▶ **Aim of the exercise**:
All the data below needs to be retyped exactly as shown.
--- Information supplied ---
-- pv_equiv track=rewrite | github.com/waliwali777/paddle_test | paddle/phi/kernels/fusion/cutlass/cutlass_kernels/fpA_intB_gemm/generic_mixed_gemm_kernelLauncher.py | find_arch_range
-- ===== SOURCE A (Python) =====
-- def find_arch_range(archs):
--     compile_archs = []
--     for arch in archs:
--         if arch >= 70 and arch < 75:
--             compile_archs.append(70)
--         elif arch >= 75 and arch < 80:
--             compile_archs.append(75)
--         elif arch >= 80 and arch < 90:
--             compile_archs.append(80)
--     compile_archs = list(set(compile_archs))
--     compile_archs.sort()
--     return compile_archs
-- ===== SOURCE B (Python) =====
-- def _bisect_right(a, x):
--     lo, hi = 0, len(a)
--     while lo < hi:
--         mid = (lo + hi) // 2
--         if x < a[mid]:
--             hi = mid
--         else:
--             lo = mid + 1
--     return lo
--
--
-- def find_arch_range(archs):
--     boundaries = [70, 75, 80, 90]
--     buckets = [70, 75, 80]
--     found = set()
--     for arch in archs:
--         if 70 <= arch < 90:
--             found.add(buckets[_bisect_right(boundaries, arch) - 1])
--     return sorted(found)
-- ===== Notes on version B (the rewrite author's own statement) =====
-- stated objective: idiomatic
-- what changed: Replaces the if/elif comparison ladder with a table-driven binary search (hand-written bisect_right) over a sorted table of the range boundaries, adding buckets directly into a set and returning sorted(set) instead of append-then-dedup-then-sort.
import Mathlib
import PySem

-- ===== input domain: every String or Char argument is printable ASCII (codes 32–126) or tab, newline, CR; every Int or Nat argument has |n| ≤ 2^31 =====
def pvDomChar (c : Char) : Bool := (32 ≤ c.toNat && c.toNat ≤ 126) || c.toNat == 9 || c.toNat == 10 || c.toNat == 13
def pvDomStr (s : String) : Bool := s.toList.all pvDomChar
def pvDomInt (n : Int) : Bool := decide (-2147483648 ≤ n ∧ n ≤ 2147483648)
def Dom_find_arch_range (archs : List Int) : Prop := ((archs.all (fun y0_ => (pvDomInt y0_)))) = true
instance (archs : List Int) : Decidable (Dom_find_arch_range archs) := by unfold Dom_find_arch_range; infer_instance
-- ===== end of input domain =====

-- B replaces A's if/elif ladder with a binary search over a sorted boundary table, adding buckets straight into a set (idiomatic; same cost).


-- ===== PORT A =====
def find_arch_range (archs : List Int) : List Int :=
  let compile_archs : List Int := archs.foldl (fun acc arch =>
    if 70 ≤ arch ∧ arch < 75 then acc ++ [70]
    else if 75 ≤ arch ∧ arch < 80 then acc ++ [75]
    else if 80 ≤ arch ∧ arch < 90 then acc ++ [80]
    else acc) []
  -- list(set(...)) followed by .sort(): the unspecified set order is erased by the sort
  PySem.List.sorted (PySem.Set.ofList compile_archs) (fun x => x) false

-- ===== PORT B =====
-- hand-written bisect_right loop from Source B; the while loop is ported as structural recursion on
-- the iteration bound hi - lo (the interval length strictly shrinks each iteration, so the bound
-- is never exhausted while lo < hi); a[mid] is always in range here, ported as getD
def pvBisectGo (a : List Int) (x : Int) : Nat → Nat → Nat → Nat
  | 0, lo, _hi => lo
  | fuel + 1, lo, hi =>
    if lo < hi then
      let mid := (lo + hi) / 2
      if x < a.getD mid 0 then pvBisectGo a x fuel lo mid
      else pvBisectGo a x fuel (mid + 1) hi
    else lo

def pvBisect (a : List Int) (x : Int) (lo hi : Nat) : Nat := pvBisectGo a x (hi - lo) lo hi

def find_arch_range_alt (archs : List Int) : List Int :=
  let boundaries : List Int := [70, 75, 80, 90]
  let buckets : List Int := [70, 75, 80]
  let found : PySem.Set Int := archs.foldl (fun s arch =>
    if 70 ≤ arch ∧ arch < 90 then
      PySem.Set.add s (buckets.getD (pvBisect boundaries arch 0 boundaries.length - 1) 0)
    else s) PySem.Set.empty
  PySem.List.sorted found (fun x => x) false

-- ===== PRECONDITION & SPEC =====
def Spec_find_arch_range (archs : List Int) (out : List Int) : Prop := out = find_arch_range_alt archs
instance (archs : List Int) (out : List Int) : Decidable (Spec_find_arch_range archs out) := by unfold Spec_find_arch_range; infer_instance

-- ===== CLAIM (what is proved, stated in full; the proofs are below) =====
def Claim_equal_find_arch_range : Prop := ∀ (archs : List Int), Dom_find_arch_range archs → Spec_find_arch_range archs (find_arch_range archs)

-- ===== LEMMAS AND PROOFS =====

theorem pvBisect_spec (x : Int) (h1 : 70 ≤ x) (h2 : x < 90) :
    pvBisect [70, 75, 80, 90] x 0 4 = if x < 75 then 1 else if x < 80 then 2 else 3 := by
  simp only [pvBisect]
  norm_num [pvBisectGo, List.getD]
  split_ifs <;> omega

theorem fold_agree (archs : List Int) (acc : List Int) (s : PySem.Set Int) :
    ((archs.foldl (fun acc arch =>
      if 70 ≤ arch ∧ arch < 75 then acc ++ [(70 : Int)]
      else if 75 ≤ arch ∧ arch < 80 then acc ++ [75]
      else if 80 ≤ arch ∧ arch < 90 then acc ++ [80]
      else acc) acc).foldl PySem.Set.add s)
    = archs.foldl (fun s arch =>
        if 70 ≤ arch ∧ arch < 90 then
          PySem.Set.add s ([(70 : Int), 75, 80].getD (pvBisect [70, 75, 80, 90] arch 0 4 - 1) 0)
        else s) (acc.foldl PySem.Set.add s) := by
  induction archs generalizing acc s with
  | nil => rfl
  | cons a t ih =>
    simp only [List.foldl_cons]
    rw [ih]
    congr 1
    by_cases h : 70 ≤ a ∧ a < 90
    · rw [pvBisect_spec a h.1 h.2]
      by_cases c1 : a < 75
      · simp [h.1, h.2, c1, List.getD, List.foldl_append]
      · by_cases c2 : a < 80
        · simp [h, c1, c2, List.getD, List.foldl_append, show (75:Int) ≤ a by omega]
        · simp [h, c1, c2, List.getD, List.foldl_append,
            show ¬ (70 ≤ a ∧ a < 75) by omega, show ¬ (75 ≤ a ∧ a < 80) by omega,
            show (80:Int) ≤ a by omega]
    · simp [h, show ¬ (70 ≤ a ∧ a < 75) by omega, show ¬ (75 ≤ a ∧ a < 80) by omega,
        show ¬ (80 ≤ a ∧ a < 90) by omega]

-- ===== VERDICT (by name: the statement is the Claim_ definition above) =====
theorem find_arch_range_spec : Claim_equal_find_arch_range := by
  intro archs _
  unfold Spec_find_arch_range find_arch_range find_arch_range_alt
  simp only [PySem.Set.ofList_eq_foldl, List.length_cons, List.length_nil]
  rw [fold_agree archs [] []]
  rfl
---
▶ **Solution to this problem**:
-- pv_equiv track=rewrite | github.com/waliwali777/paddle_test | paddle/phi/kernels/fusion/cutlass/cutlass_kernels/fpA_intB_gemm/generic_mixed_gemm_kernelLauncher.py | find_arch_range
-- ===== SOURCE A (Python) =====
-- def find_arch_range(archs):
--     compile_archs = []
--     for arch in archs:
--         if arch >= 70 and arch < 75:
--             compile_archs.append(70)
--         elif arch >= 75 and arch < 80:
--             compile_archs.append(75)
--         elif arch >= 80 and arch < 90:
--             compile_archs.append(80)
--     compile_archs = list(set(compile_archs))
--     compile_archs.sort()
--     return compile_archs
-- ===== SOURCE B (Python) =====
-- def _bisect_right(a, x):
--     lo, hi = 0, len(a)
--     while lo < hi:
--         mid = (lo + hi) // 2
--         if x < a[mid]:
--             hi = mid
--         else:
--             lo = mid + 1
--     return lo
--
--
-- def find_arch_range(archs):
--     boundaries = [70, 75, 80, 90]
--     buckets = [70, 75, 80]
--     found = set()
--     for arch in archs:
--         if 70 <= arch < 90:
--             found.add(buckets[_bisect_right(boundaries, arch) - 1])
--     return sorted(found)
-- ===== Notes on version B (the rewrite author's own statement) =====
-- stated objective: idiomatic
-- what changed: Replaces the if/elif comparison ladder with a table-driven binary search (hand-written bisect_right) over a sorted table of the range boundaries, adding buckets directly into a set and returning sorted(set) instead of append-then-dedup-then-sort.
import Mathlib
import PySem

-- ===== input domain: every String or Char argument is printable ASCII (codes 32–126) or tab, newline, CR; every Int or Nat argument has |n| ≤ 2^31 =====
def pvDomChar (c : Char) : Bool := (32 ≤ c.toNat && c.toNat ≤ 126) || c.toNat == 9 || c.toNat == 10 || c.toNat == 13
def pvDomStr (s : String) : Bool := s.toList.all pvDomChar
def pvDomInt (n : Int) : Bool := decide (-2147483648 ≤ n ∧ n ≤ 2147483648)
def Dom_find_arch_range (archs : List Int) : Prop := ((archs.all (fun y0_ => (pvDomInt y0_)))) = true
instance (archs : List Int) : Decidable (Dom_find_arch_range archs) := by unfold Dom_find_arch_range; infer_instance
-- ===== end of input domain =====

-- B replaces A's if/elif ladder with a binary search over a sorted boundary table, adding buckets straight into a set (idiomatic; same cost).


-- ===== PORT A =====
def find_arch_range (archs : List Int) : List Int :=
  let compile_archs : List Int := archs.foldl (fun acc arch =>
    if 70 ≤ arch ∧ arch < 75 then acc ++ [70]
    else if 75 ≤ arch ∧ arch < 80 then acc ++ [75]
    else if 80 ≤ arch ∧ arch < 90 then acc ++ [80]
    else acc) []
  -- list(set(...)) followed by .sort(): the unspecified set order is erased by the sort
  PySem.List.sorted (PySem.Set.ofList compile_archs) (fun x => x) false

-- ===== PORT B =====
-- hand-written bisect_right loop from Source B; the while loop is ported as structural recursion on
-- the iteration bound hi - lo (the interval length strictly shrinks each iteration, so the bound
-- is never exhausted while lo < hi); a[mid] is always in range here, ported as getD
def pvBisectGo (a : List Int) (x : Int) : Nat → Nat → Nat → Nat
  | 0, lo, _hi => lo
  | fuel + 1, lo, hi =>
    if lo < hi then
      let mid := (lo + hi) / 2
      if x < a.getD mid 0 then pvBisectGo a x fuel lo mid
      else pvBisectGo a x fuel (mid + 1) hi
    else lo

def pvBisect (a : List Int) (x : Int) (lo hi : Nat) : Nat := pvBisectGo a x (hi - lo) lo hi

def find_arch_range_alt (archs : List Int) : List Int :=
  let boundaries : List Int := [70, 75, 80, 90]
  let buckets : List Int := [70, 75, 80]
  let found : PySem.Set Int := archs.foldl (fun s arch =>
    if 70 ≤ arch ∧ arch < 90 then
      PySem.Set.add s (buckets.getD (pvBisect boundaries arch 0 boundaries.length - 1) 0)
    else s) PySem.Set.empty
  PySem.List.sorted found (fun x => x) false

-- ===== PRECONDITION & SPEC =====
def Spec_find_arch_range (archs : List Int) (out : List Int) : Prop := out = find_arch_range_alt archs
instance (archs : List Int) (out : List Int) : Decidable (Spec_find_arch_range archs out) := by unfold Spec_find_arch_range; infer_instance

-- ===== CLAIM (what is proved, stated in full; the proofs are below) =====
def Claim_equal_find_arch_range : Prop := ∀ (archs : List Int), Dom_find_arch_range archs → Spec_find_arch_range archs (find_arch_range archs)

-- ===== LEMMAS AND PROOFS =====

theorem pvBisect_spec (x : Int) (h1 : 70 ≤ x) (h2 : x < 90) :
    pvBisect [70, 75, 80, 90] x 0 4 = if x < 75 then 1 else if x < 80 then 2 else 3 := by
  simp only [pvBisect]
  norm_num [pvBisectGo, List.getD]
  split_ifs <;> omega

theorem fold_agree (archs : List Int) (acc : List Int) (s : PySem.Set Int) :
    ((archs.foldl (fun acc arch =>
      if 70 ≤ arch ∧ arch < 75 then acc ++ [(70 : Int)]
      else if 75 ≤ arch ∧ arch < 80 then acc ++ [75]
      else if 80 ≤ arch ∧ arch < 90 then acc ++ [80]
      else acc) acc).foldl PySem.Set.add s)
    = archs.foldl (fun s arch =>
        if 70 ≤ arch ∧ arch < 90 then
          PySem.Set.add s ([(70 : Int), 75, 80].getD (pvBisect [70, 75, 80, 90] arch 0 4 - 1) 0)
        else s) (acc.foldl PySem.Set.add s) := by
  induction archs generalizing acc s with
  | nil => rfl
  | cons a t ih =>
    simp only [List.foldl_cons]
    rw [ih]
    congr 1
    by_cases h : 70 ≤ a ∧ a < 90
    · rw [pvBisect_spec a h.1 h.2]
      by_cases c1 : a < 75
      · simp [h.1, h.2, c1, List.getD, List.foldl_append]
      · by_cases c2 : a < 80
        · simp [h, c1, c2, List.getD, List.foldl_append, show (75:Int) ≤ a by omega]
        · simp [h, c1, c2, List.getD, List.foldl_append,
            show ¬ (70 ≤ a ∧ a < 75) by omega, show ¬ (75 ≤ a ∧ a < 80) by omega,
            show (80:Int) ≤ a by omega]
    · simp [h, show ¬ (70 ≤ a ∧ a < 75) by omega, show ¬ (75 ≤ a ∧ a < 80) by omega,
        show ¬ (80 ≤ a ∧ a < 90) by omega]

-- ===== VERDICT (by name: the statement is the Claim_ definition above) =====
theorem find_arch_range_spec : Claim_equal_find_arch_range := by
  intro archs _
  unfold Spec_find_arch_range find_arch_range find_arch_range_alt
  simp only [PySem.Set.ofList_eq_foldl, List.length_cons, List.length_nil]
  rw [fold_agree archs [] []]
  rfl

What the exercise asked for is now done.